**How to complete this task**.
Exactly as they stand, set down all of the records again.

**Extracted data**.
---+---
-- pv_equiv track=rewrite | github.com/scrawlsbenches/Opus-code-test | scripts/generate_book.py | _group_by_themes
-- ===== SOURCE A (Python) =====
-- from typing import Dict, List, Optional, Any, Tuple, Set
-- from collections import defaultdict
--
-- def _group_by_themes(commits: List[Dict]) -> Dict[str, List[Dict]]:
--     """Group commits by keywords/themes."""
--     themes = defaultdict(list)
--     keywords = {
--         'ml': ['ml', 'machine learning', 'model', 'prediction', 'training'],
--         'search': ['search', 'query', 'retrieval', 'ranking', 'bm25', 'tfidf'],
--         'performance': ['performance', 'optimize', 'speed', 'cache', 'fast'],
--         'testing': ['test', 'coverage', 'benchmark', 'validation'],
--         'documentation': ['docs', 'documentation', 'guide', 'readme'],
--         'api': ['api', 'interface', 'method', 'function'],
--         'data': ['data', 'storage', 'persistence', 'save', 'load'],
--         'analysis': ['analysis', 'algorithm', 'pagerank', 'clustering', 'graph'],
--     }
--
--     for commit in commits:
--         msg_lower = commit['message'].lower()
--         matched = False
--         for theme, words in keywords.items():
--             if any(word in msg_lower for word in words):
--                 themes[theme].append(commit)
--                 matched = True
--                 break
--         if not matched:
--             themes['other'].append(commit)
--
--     return dict(themes)
-- ===== SOURCE B (Python) =====
-- def _group_by_themes(commits):
--     """Group commits by keywords/themes (theme-major sweep, ordered by first matching commit)."""
--     keywords = {
--         'ml': ['ml', 'machine learning', 'model', 'prediction', 'training'],
--         'search': ['search', 'query', 'retrieval', 'ranking', 'bm25', 'tfidf'],
--         'performance': ['performance', 'optimize', 'speed', 'cache', 'fast'],
--         'testing': ['test', 'coverage', 'benchmark', 'validation'],
--         'documentation': ['docs', 'documentation', 'guide', 'readme'],
--         'api': ['api', 'interface', 'method', 'function'],
--         'data': ['data', 'storage', 'persistence', 'save', 'load'],
--         'analysis': ['analysis', 'algorithm', 'pagerank', 'clustering', 'graph'],
--     }
--
--     assigned = set()
--     groups = []
--     for theme, words in keywords.items():
--         mine = []
--         for i, commit in enumerate(commits):
--             if i not in assigned and any(w in commit['message'].lower() for w in words):
--                 mine.append(i)
--                 assigned.add(i)
--         if mine:
--             groups.append((mine[0], theme, [commits[i] for i in mine]))
--     rest = [i for i in range(len(commits)) if i not in assigned]
--     if rest:
--         groups.append((rest[0], 'other', [commits[i] for i in rest]))
--     groups.sort(key=lambda g: g[0])
--     return {theme: grp for _, theme, grp in groups}
-- ===== Notes on version B (the rewrite author's own statement) =====
-- stated objective: alternative
-- what changed: B transposes A's commit-major loop into a theme-major sweep: for each theme in table order it scans all commits, collecting the indices of still-unassigned matching commits into that theme's group while recording assignment in a set of indices, appends a final 'other' group of unassigned indices, and sorts the groups by their first commit index to recover A's first-occurrence key order.
import Mathlib
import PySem

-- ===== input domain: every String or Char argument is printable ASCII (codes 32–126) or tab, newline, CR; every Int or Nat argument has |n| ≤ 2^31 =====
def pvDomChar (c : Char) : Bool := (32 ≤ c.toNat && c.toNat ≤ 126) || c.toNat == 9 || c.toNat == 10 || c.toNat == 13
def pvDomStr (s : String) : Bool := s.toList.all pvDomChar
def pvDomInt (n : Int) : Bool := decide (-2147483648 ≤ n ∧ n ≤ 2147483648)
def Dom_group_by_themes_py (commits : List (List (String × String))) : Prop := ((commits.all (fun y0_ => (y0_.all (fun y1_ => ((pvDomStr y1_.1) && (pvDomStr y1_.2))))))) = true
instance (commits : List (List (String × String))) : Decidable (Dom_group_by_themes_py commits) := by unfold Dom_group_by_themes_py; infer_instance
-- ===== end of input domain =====

-- B transposes A's commit-major loop into a theme-major sweep with an assigned-index set, then sorts the
-- groups by first commit index; objective: alternative decomposition, same match semantics.

-- the keyword table (identical literal in both Pythons)
def pvKeywords : List (String × List String) :=
  [("ml", ["ml", "machine learning", "model", "prediction", "training"]),
   ("search", ["search", "query", "retrieval", "ranking", "bm25", "tfidf"]),
   ("performance", ["performance", "optimize", "speed", "cache", "fast"]),
   ("testing", ["test", "coverage", "benchmark", "validation"]),
   ("documentation", ["docs", "documentation", "guide", "readme"]),
   ("api", ["api", "interface", "method", "function"]),
   ("data", ["data", "storage", "persistence", "save", "load"]),
   ("analysis", ["analysis", "algorithm", "pagerank", "clustering", "graph"])]

-- commit['message'].lower() (exact inside Pre_, where the key is present)
def pvMsgLower (c : List (String × String)) : List Char :=
  PySem.Chars.lower ((PySem.Dict.getD (PySem.Dict.mk c) "message" "").toList)

-- ===== PORT A =====
-- A's inner 'for theme, words ... if any(...): ...; break' loop: first matching theme, none if no match
def pvFirstTheme : List (String × List String) → List Char → Option String
  | [], _ => none
  | (t, ws) :: rest, msg =>
      if ws.any (fun w => PySem.Chars.isIn w.toList msg) then some t else pvFirstTheme rest msg

def group_by_themes_py (commits : List (List (String × String))) : List (String × List (List (String × String))) :=
  (commits.foldl
    (fun d c =>
      match pvFirstTheme pvKeywords (pvMsgLower c) with
      | some t => d.modify t [] (fun l => l ++ [c])        -- themes[theme].append(commit)
      | none => d.modify "other" [] (fun l => l ++ [c]))   -- themes['other'].append(commit)
    PySem.Dict.empty).items

-- ===== PORT B =====
-- 'any(w in commit['message'].lower() for w in words)'
def pvMatch (ws : List String) (c : List (String × String)) : Bool :=
  ws.any (fun w => PySem.Chars.isIn w.toList (pvMsgLower c))

def group_by_themes_py_alt (commits : List (List (String × String))) : List (String × List (List (String × String))) :=
  -- for theme, words in keywords.items(): inner sweep over enumerate(commits) with the assigned set
  let st := pvKeywords.foldl
    (fun (st : PySem.Set Int × List (Int × String × List (List (String × String)))) tw =>
      let r := (PySem.List.enumerate commits 0).foldl
        (fun (r : PySem.Set Int × List Int) p =>
          if !(PySem.Set.contains r.1 p.1) && pvMatch tw.2 p.2
          then (PySem.Set.add r.1 p.1, r.2 ++ [p.1]) else r)
        (st.1, [])
      match r.2 with
      | [] => (r.1, st.2)                                   -- if mine: (empty — skip)
      | i0 :: _ => (r.1, st.2 ++ [(i0, tw.1, r.2.map (fun i => PySem.List.pyGetD commits i []))]))
    (PySem.Set.empty, [])
  -- rest = [i for i in range(len(commits)) if i not in assigned]
  let rest := (PySem.List.pyRange 0 (PySem.List.len commits) 1).filter
    (fun i => !(PySem.Set.contains st.1 i))
  let groups := match rest with
    | [] => st.2
    | i0 :: _ => st.2 ++ [(i0, "other", rest.map (fun i => PySem.List.pyGetD commits i []))]
  -- groups.sort(key=lambda g: g[0]); {theme: grp for _, theme, grp in groups}
  (PySem.List.sorted groups (fun g => g.1) false).map (fun g => (g.2.1, g.2.2))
---+---
**Exercise result**.
-- pv_equiv track=rewrite | github.com/scrawlsbenches/Opus-code-test | scripts/generate_book.py | _group_by_themes
-- ===== SOURCE A (Python) =====
-- from typing import Dict, List, Optional, Any, Tuple, Set
-- from collections import defaultdict
--
-- def _group_by_themes(commits: List[Dict]) -> Dict[str, List[Dict]]:
--     """Group commits by keywords/themes."""
--     themes = defaultdict(list)
--     keywords = {
--         'ml': ['ml', 'machine learning', 'model', 'prediction', 'training'],
--         'search': ['search', 'query', 'retrieval', 'ranking', 'bm25', 'tfidf'],
--         'performance': ['performance', 'optimize', 'speed', 'cache', 'fast'],
--         'testing': ['test', 'coverage', 'benchmark', 'validation'],
--         'documentation': ['docs', 'documentation', 'guide', 'readme'],
--         'api': ['api', 'interface', 'method', 'function'],
--         'data': ['data', 'storage', 'persistence', 'save', 'load'],
--         'analysis': ['analysis', 'algorithm', 'pagerank', 'clustering', 'graph'],
--     }
--
--     for commit in commits:
--         msg_lower = commit['message'].lower()
--         matched = False
--         for theme, words in keywords.items():
--             if any(word in msg_lower for word in words):
--                 themes[theme].append(commit)
--                 matched = True
--                 break
--         if not matched:
--             themes['other'].append(commit)
--
--     return dict(themes)
-- ===== SOURCE B (Python) =====
-- def _group_by_themes(commits):
--     """Group commits by keywords/themes (theme-major sweep, ordered by first matching commit)."""
--     keywords = {
--         'ml': ['ml', 'machine learning', 'model', 'prediction', 'training'],
--         'search': ['search', 'query', 'retrieval', 'ranking', 'bm25', 'tfidf'],
--         'performance': ['performance', 'optimize', 'speed', 'cache', 'fast'],
--         'testing': ['test', 'coverage', 'benchmark', 'validation'],
--         'documentation': ['docs', 'documentation', 'guide', 'readme'],
--         'api': ['api', 'interface', 'method', 'function'],
--         'data': ['data', 'storage', 'persistence', 'save', 'load'],
--         'analysis': ['analysis', 'algorithm', 'pagerank', 'clustering', 'graph'],
--     }
--
--     assigned = set()
--     groups = []
--     for theme, words in keywords.items():
--         mine = []
--         for i, commit in enumerate(commits):
--             if i not in assigned and any(w in commit['message'].lower() for w in words):
--                 mine.append(i)
--                 assigned.add(i)
--         if mine:
--             groups.append((mine[0], theme, [commits[i] for i in mine]))
--     rest = [i for i in range(len(commits)) if i not in assigned]
--     if rest:
--         groups.append((rest[0], 'other', [commits[i] for i in rest]))
--     groups.sort(key=lambda g: g[0])
--     return {theme: grp for _, theme, grp in groups}
-- ===== Notes on version B (the rewrite author's own statement) =====
-- stated objective: alternative
-- what changed: B transposes A's commit-major loop into a theme-major sweep: for each theme in table order it scans all commits, collecting the indices of still-unassigned matching commits into that theme's group while recording assignment in a set of indices, appends a final 'other' group of unassigned indices, and sorts the groups by their first commit index to recover A's first-occurrence key order.
import Mathlib
import PySem

-- ===== input domain: every String or Char argument is printable ASCII (codes 32–126) or tab, newline, CR; every Int or Nat argument has |n| ≤ 2^31 =====
def pvDomChar (c : Char) : Bool := (32 ≤ c.toNat && c.toNat ≤ 126) || c.toNat == 9 || c.toNat == 10 || c.toNat == 13
def pvDomStr (s : String) : Bool := s.toList.all pvDomChar
def pvDomInt (n : Int) : Bool := decide (-2147483648 ≤ n ∧ n ≤ 2147483648)
def Dom_group_by_themes_py (commits : List (List (String × String))) : Prop := ((commits.all (fun y0_ => (y0_.all (fun y1_ => ((pvDomStr y1_.1) && (pvDomStr y1_.2))))))) = true
instance (commits : List (List (String × String))) : Decidable (Dom_group_by_themes_py commits) := by unfold Dom_group_by_themes_py; infer_instance
-- ===== end of input domain =====

-- B transposes A's commit-major loop into a theme-major sweep with an assigned-index set, then sorts the
-- groups by first commit index; objective: alternative decomposition, same match semantics.

-- the keyword table (identical literal in both Pythons)
def pvKeywords : List (String × List String) :=
  [("ml", ["ml", "machine learning", "model", "prediction", "training"]),
   ("search", ["search", "query", "retrieval", "ranking", "bm25", "tfidf"]),
   ("performance", ["performance", "optimize", "speed", "cache", "fast"]),
   ("testing", ["test", "coverage", "benchmark", "validation"]),
   ("documentation", ["docs", "documentation", "guide", "readme"]),
   ("api", ["api", "interface", "method", "function"]),
   ("data", ["data", "storage", "persistence", "save", "load"]),
   ("analysis", ["analysis", "algorithm", "pagerank", "clustering", "graph"])]

-- commit['message'].lower() (exact inside Pre_, where the key is present)
def pvMsgLower (c : List (String × String)) : List Char :=
  PySem.Chars.lower ((PySem.Dict.getD (PySem.Dict.mk c) "message" "").toList)

-- ===== PORT A =====
-- A's inner 'for theme, words ... if any(...): ...; break' loop: first matching theme, none if no match
def pvFirstTheme : List (String × List String) → List Char → Option String
  | [], _ => none
  | (t, ws) :: rest, msg =>
      if ws.any (fun w => PySem.Chars.isIn w.toList msg) then some t else pvFirstTheme rest msg

def group_by_themes_py (commits : List (List (String × String))) : List (String × List (List (String × String))) :=
  (commits.foldl
    (fun d c =>
      match pvFirstTheme pvKeywords (pvMsgLower c) with
      | some t => d.modify t [] (fun l => l ++ [c])        -- themes[theme].append(commit)
      | none => d.modify "other" [] (fun l => l ++ [c]))   -- themes['other'].append(commit)
    PySem.Dict.empty).items

-- ===== PORT B =====
-- 'any(w in commit['message'].lower() for w in words)'
def pvMatch (ws : List String) (c : List (String × String)) : Bool :=
  ws.any (fun w => PySem.Chars.isIn w.toList (pvMsgLower c))

def group_by_themes_py_alt (commits : List (List (String × String))) : List (String × List (List (String × String))) :=
  -- for theme, words in keywords.items(): inner sweep over enumerate(commits) with the assigned set
  let st := pvKeywords.foldl
    (fun (st : PySem.Set Int × List (Int × String × List (List (String × String)))) tw =>
      let r := (PySem.List.enumerate commits 0).foldl
        (fun (r : PySem.Set Int × List Int) p =>
          if !(PySem.Set.contains r.1 p.1) && pvMatch tw.2 p.2
          then (PySem.Set.add r.1 p.1, r.2 ++ [p.1]) else r)
        (st.1, [])
      match r.2 with
      | [] => (r.1, st.2)                                   -- if mine: (empty — skip)
      | i0 :: _ => (r.1, st.2 ++ [(i0, tw.1, r.2.map (fun i => PySem.List.pyGetD commits i []))]))
    (PySem.Set.empty, [])
  -- rest = [i for i in range(len(commits)) if i not in assigned]
  let rest := (PySem.List.pyRange 0 (PySem.List.len commits) 1).filter
    (fun i => !(PySem.Set.contains st.1 i))
  let groups := match rest with
    | [] => st.2
    | i0 :: _ => st.2 ++ [(i0, "other", rest.map (fun i => PySem.List.pyGetD commits i []))]
  -- groups.sort(key=lambda g: g[0]); {theme: grp for _, theme, grp in groups}
  (PySem.List.sorted groups (fun g => g.1) false).map (fun g => (g.2.1, g.2.2))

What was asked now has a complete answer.